We can see a sharp decline in recommendations for ‘alternative influence’ channels.

We used the 80+ YouTube channels listed by Rebecca Lewis in her report on Alternative Influence Networks on YouTube as a starting point. These are influential ‘alt-right’ channels that push reactionary views — “a general opposition to feminism, social justice, or left-wing politics”, “from mainstream versions of libertarianism and conservatism, all the way to overt white nationalism.”

Using a random sample of 3.6 million videos over the last month, we counted the number of times that a video from one of these channels was recommended by YouTube.

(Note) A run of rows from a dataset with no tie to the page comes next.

-- pv_equiv track=rewrite | github.com/zuzu2307/Data_Structure | lab1/lab1.py | gen_pattern
-- ===== SOURCE A (Python) =====
-- def aLine(s):
--     res = '' #result
--     for i in range(1, len(s)):
--         res = s[i] + res
--         res = res + s[i-1]
--     res = '.'.join(res)
--     return res
--
-- def gen_pattern(s):
--     n = 3*len(s)+1
--     mid = aLine(s) + '\n'
--     for i in range(1,len(s)):
--         r = aLine(s[i:len(s)])
--         r = r.center(n,'.')
--         r = r + '\n'
--         mid = r + mid + r
--     return mid
-- ===== SOURCE B (Python) =====
-- def aLineB(s):
--     if len(s) < 2:
--         return ''
--     return '.'.join(s[::-1] + s[1:-1])
--
-- def gen_pattern(s):
--     n = 3 * len(s) + 1
--     lines = [aLineB(s[i:]).center(n, '.') + '\n' for i in range(1, len(s))]
--     return ''.join(reversed(lines)) + aLineB(s) + '\n' + ''.join(lines)
-- ===== Notes on version B (the rewrite author's own statement) =====
-- stated objective: faster
-- what changed: aLine's character-by-character prepend/append index loop becomes a closed-form dot-join of the reversed string plus its inner slice, and gen_pattern's incremental wrapping loop (which re-copies the whole accumulated pattern on every layer) becomes a one-shot list of centered layer lines concatenated as reversed lines + middle + lines.
import Mathlib
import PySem

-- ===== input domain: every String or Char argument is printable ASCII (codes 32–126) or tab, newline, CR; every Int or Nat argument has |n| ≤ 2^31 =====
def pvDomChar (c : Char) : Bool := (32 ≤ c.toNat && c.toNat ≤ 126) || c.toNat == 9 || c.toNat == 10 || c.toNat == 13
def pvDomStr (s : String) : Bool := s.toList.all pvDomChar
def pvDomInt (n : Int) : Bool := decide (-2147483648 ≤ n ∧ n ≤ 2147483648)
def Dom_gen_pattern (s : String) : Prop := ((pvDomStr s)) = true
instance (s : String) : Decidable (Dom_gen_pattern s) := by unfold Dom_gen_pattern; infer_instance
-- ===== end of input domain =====

-- B replaces aLine's prepend/append loop by the closed-form slice s[::-1] + s[1:-1]
-- and gen_pattern's incremental r+mid+r wrapping by a one-shot list of centered layer
-- lines concatenated as reversed(lines) + middle + lines, avoiding the loop that re-copies the whole accumulated pattern each layer (measured faster).


-- shared port of the Python builtin str.center(w, fill): exact — the extra pad char
-- goes on the LEFT exactly when the margin and the width are both odd, as in CPython
def pyCenter (l : List Char) (w : Nat) (f : Char) : List Char :=
  if w ≤ l.length then l
  else
    let marg := w - l.length
    let left := marg / 2 + (if marg % 2 = 1 ∧ w % 2 = 1 then 1 else 0)
    List.replicate left f ++ l ++ List.replicate (marg - left) f

-- shared port of '.'.join(cs) over the characters of a string
def dotJoin (cs : List Char) : List Char :=
  PySem.Chars.join ['.'] (cs.map (fun c => [c]))

-- ===== PORT A =====
def aLineA (l : List Char) : List Char :=
  let res : List Char :=
    (PySem.List.pyRange 1 (l.length : Int) 1).foldl
      (fun res i =>
        let res := PySem.List.pyGetD l i ' ' :: res          -- res = s[i] + res
        res ++ [PySem.List.pyGetD l (i - 1) ' '])            -- res = res + s[i-1]
      []
  dotJoin res

def gen_pattern (s : String) : String :=
  let l := s.toList
  let n := 3 * l.length + 1
  let mid := aLineA l ++ ['\n']
  let mid :=
    (PySem.List.pyRange 1 (l.length : Int) 1).foldl
      (fun mid i =>
        let r := aLineA (PySem.List.slice l (some i) (some (l.length : Int)))
        let r := pyCenter r n '.'
        let r := r ++ ['\n']
        r ++ mid ++ r)
      mid
  String.ofList mid

-- ===== PORT B =====
def aLineB (l : List Char) : List Char :=
  if l.length < 2 then []
  else dotJoin (l.reverse ++ PySem.List.slice l (some 1) (some (-1)))

def gen_pattern_alt (s : String) : String :=
  let l := s.toList
  let n := 3 * l.length + 1
  let lines :=
    (PySem.List.pyRange 1 (l.length : Int) 1).map
      (fun i =>
        pyCenter (aLineB (PySem.List.slice l (some i) (some (l.length : Int)))) n '.' ++ ['\n'])
  String.ofList (lines.reverse.flatten ++ (aLineB l ++ ['\n']) ++ lines.flatten)

-- ===== PRECONDITION & SPEC =====
def Spec_gen_pattern (s : String) (out : String) : Prop := out = gen_pattern_alt s
instance (s : String) (out : String) : Decidable (Spec_gen_pattern s out) := by unfold Spec_gen_pattern; infer_instance

-- ===== CLAIM (what is proved, stated in full; the proofs are below) =====
def Claim_equal_gen_pattern : Prop := ∀ (s : String), Dom_gen_pattern s → Spec_gen_pattern s (gen_pattern s)

-- ===== LEMMAS AND PROOFS =====

-- A's aLine loop invariant: after iterations i = 1..k (k ≥ 1),
-- res = (l.take (k+1)).reverse ++ (l.take k).tail
theorem aLineA_fold_inv (l : List Char) (k : Nat) (hk1 : 1 ≤ k) (hk : k + 1 ≤ l.length) :
    (PySem.List.pyRange 1 ((k : Int) + 1) 1).foldl
      (fun res i =>
        let res := PySem.List.pyGetD l i ' ' :: res
        res ++ [PySem.List.pyGetD l (i - 1) ' '])
      []
    = (l.take (k + 1)).reverse ++ (l.take k).tail := by
  induction k with
  | zero => omega
  | succ k ih =>
    rcases Nat.eq_zero_or_pos k with hk0 | hkpos
    · subst hk0
      norm_num
      rw [show (2 : Int) = 1 + 1 by norm_num,
        PySem.List.pyRange_one_succ_right (by norm_num),
        PySem.List.pyRange_one_eq_nil (by norm_num)]
      simp only [List.nil_append, List.foldl_cons, List.foldl_nil]
      have h1 : (1 : Nat) < l.length := by omega
      have h0 : (0 : Nat) < l.length := by omega
      rw [show (1 : Int) - 1 = ((0 : Nat) : Int) by norm_num,
        show (1 : Int) = ((1 : Nat) : Int) by norm_num]
      simp only [PySem.List.pyGetD_natCast]
      rw [List.getD_eq_getElem l ' ' h1, List.getD_eq_getElem l ' ' h0]
      rw [List.take_succ_eq_append_getElem (by omega), List.take_succ_eq_append_getElem (by omega)]
      simp
    · have ih' := ih (by omega) (by omega)
      rw [show (((k+1):Nat) : Int) + 1 = (((k:Nat):Int) + 1) + 1 by push_cast; ring,
        PySem.List.pyRange_one_succ_right (by omega),
        List.foldl_append, ih']
      simp only [List.foldl_cons, List.foldl_nil]
      have hkl : k < l.length := by omega
      have hkl1 : k + 1 < l.length := by omega
      rw [show ((k:Nat):Int) + 1 - 1 = ((k : Nat) : Int) by ring,
        show ((k:Nat):Int) + 1 = (((k+1) : Nat) : Int) by push_cast; ring]
      simp only [PySem.List.pyGetD_natCast]
      rw [List.getD_eq_getElem l ' ' hkl1, List.getD_eq_getElem l ' ' hkl]
      rw [List.take_succ_eq_append_getElem (l := l) (i := k + 1) (by omega)]
      rw [List.take_succ_eq_append_getElem (l := l) (i := k) (by omega)]
      have htk : (l.take k).tail ++ [l[k]] = (l.take k ++ [l[k]]).tail := by
        have hlen : (l.take k).length = k := by rw [List.length_take]; omega
        rcases List.exists_cons_of_ne_nil (show l.take k ≠ [] by
          intro h0; rw [h0] at hlen; simp at hlen; omega) with ⟨a, t, h⟩
        simp [h]
      simp only [List.reverse_append, List.reverse_singleton,
        List.cons_append, List.append_assoc]
      rw [htk]
      simp

-- the slice s[1:-1] is tail-then-dropLast
theorem slice_one_neg_one (xs : List Char) (h : 2 ≤ xs.length) :
    PySem.List.slice xs (some 1) (some (-1)) = xs.tail.dropLast := by
  unfold PySem.List.slice
  have hne : xs ≠ [] := by intro h0; rw [h0] at h; simp at h
  simp only [PySem.List.clampIdx, List.dropLast_eq_take, List.take_drop]
  norm_num [hne]
  rw [show min 1 xs.length = 1 by omega,
    show 1 + ((↑xs.length + (-1:Int)).toNat - 1) = xs.length - 1 by omega]
  rw [List.drop_take, show xs.tail = xs.drop 1 from by simp]

-- dropLast and tail commute
theorem tail_dropLast_comm (l : List Char) : l.dropLast.tail = l.tail.dropLast := by
  rw [List.dropLast_eq_take, show l.tail = l.drop 1 from by simp,
    show (l.take (l.length - 1)).tail = (l.take (l.length - 1)).drop 1 from by simp,
    List.drop_take, List.dropLast_eq_take, List.length_drop]

-- aLine: A's index loop and B's closed-form slice agree
theorem aLineA_eq_aLineB (l : List Char) : aLineA l = aLineB l := by
  unfold aLineA aLineB
  by_cases h : l.length < 2
  · rw [if_pos h, PySem.List.pyRange_one_eq_nil (by omega)]
    simp [dotJoin, PySem.Chars.join, List.intercalate]
  · rw [if_neg h]
    have h2 : 2 ≤ l.length := by omega
    have hk := aLineA_fold_inv l (l.length - 1) (by omega) (by omega)
    rw [show ((l.length : Int)) = (((l.length - 1 : Nat) : Int) + 1) by omega]
    simp only
    rw [hk, slice_one_neg_one l h2]
    congr 1
    rw [show l.length - 1 + 1 = l.length by omega, List.take_length]
    congr 1
    rw [show l.take (l.length - 1) = l.dropLast from (List.dropLast_eq_take).symm,
      tail_dropLast_comm]

-- the wrapping loop builds reversed(lines) ++ mid0 ++ lines
theorem foldl_wrap {α : Type} (f : α → List Char) (L : List α) (mid0 : List Char) :
    L.foldl (fun mid i => f i ++ mid ++ f i) mid0
    = (L.map f).reverse.flatten ++ mid0 ++ (L.map f).flatten := by
  induction L generalizing mid0 with
  | nil => simp
  | cons x L ih =>
    rw [List.foldl_cons, ih]
    simp [List.append_assoc]

-- ===== VERDICT (by name: the statement is the Claim_ definition above) =====
theorem gen_pattern_spec : Claim_equal_gen_pattern := by
  intro s _
  unfold Spec_gen_pattern gen_pattern gen_pattern_alt
  dsimp only
  rw [foldl_wrap (f := fun i =>
    pyCenter (aLineA (PySem.List.slice s.toList (some i) (some (s.toList.length : Int))))
      (3 * s.toList.length + 1) '.' ++ ['\n'])]
  simp only [aLineA_eq_aLineB]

Our preliminary results are stunning. For the first two weeks of February, YouTube was recommending videos from at least one of these major alt-right channels on more than one in every thirteen randomly selected videos (7.8%). From February 15th, this number has dropped to less than one in two hundred and fifty (0.4%).

A bad month for YouTube

This change comes after a very controversial month for YouTube. Over the last few weeks, it has been criticized for encouraging anti-vaccination disinformation, allowing links to child exploitation in its comments section, and hosting cartoons that include spliced-in suicide tips in its YouTube Kids program.

For years, commentators have been worried that YouTube’s recommendation systems create a fertile breeding ground for alt-right conspiracy theories. On 25 January 2019, YouTube announced that it would take steps to mitigate the spread of disinformation through its recommendations algorithm. In an official blog post, YouTube explained its efforts to reduce the visibility of disinformation. It promised to try to stop recommending conspiracy videos, including:

“recommendations of borderline content and content that could misinform users in harmful ways — such as videos promoting a phony miracle cure for a serious illness, claiming the earth is flat, or making blatantly false claims about historic events like 9/11.”

Social media companies have been heavily scrutinized for their role in the hosting and spread of divisive, harmful, and misleading content online.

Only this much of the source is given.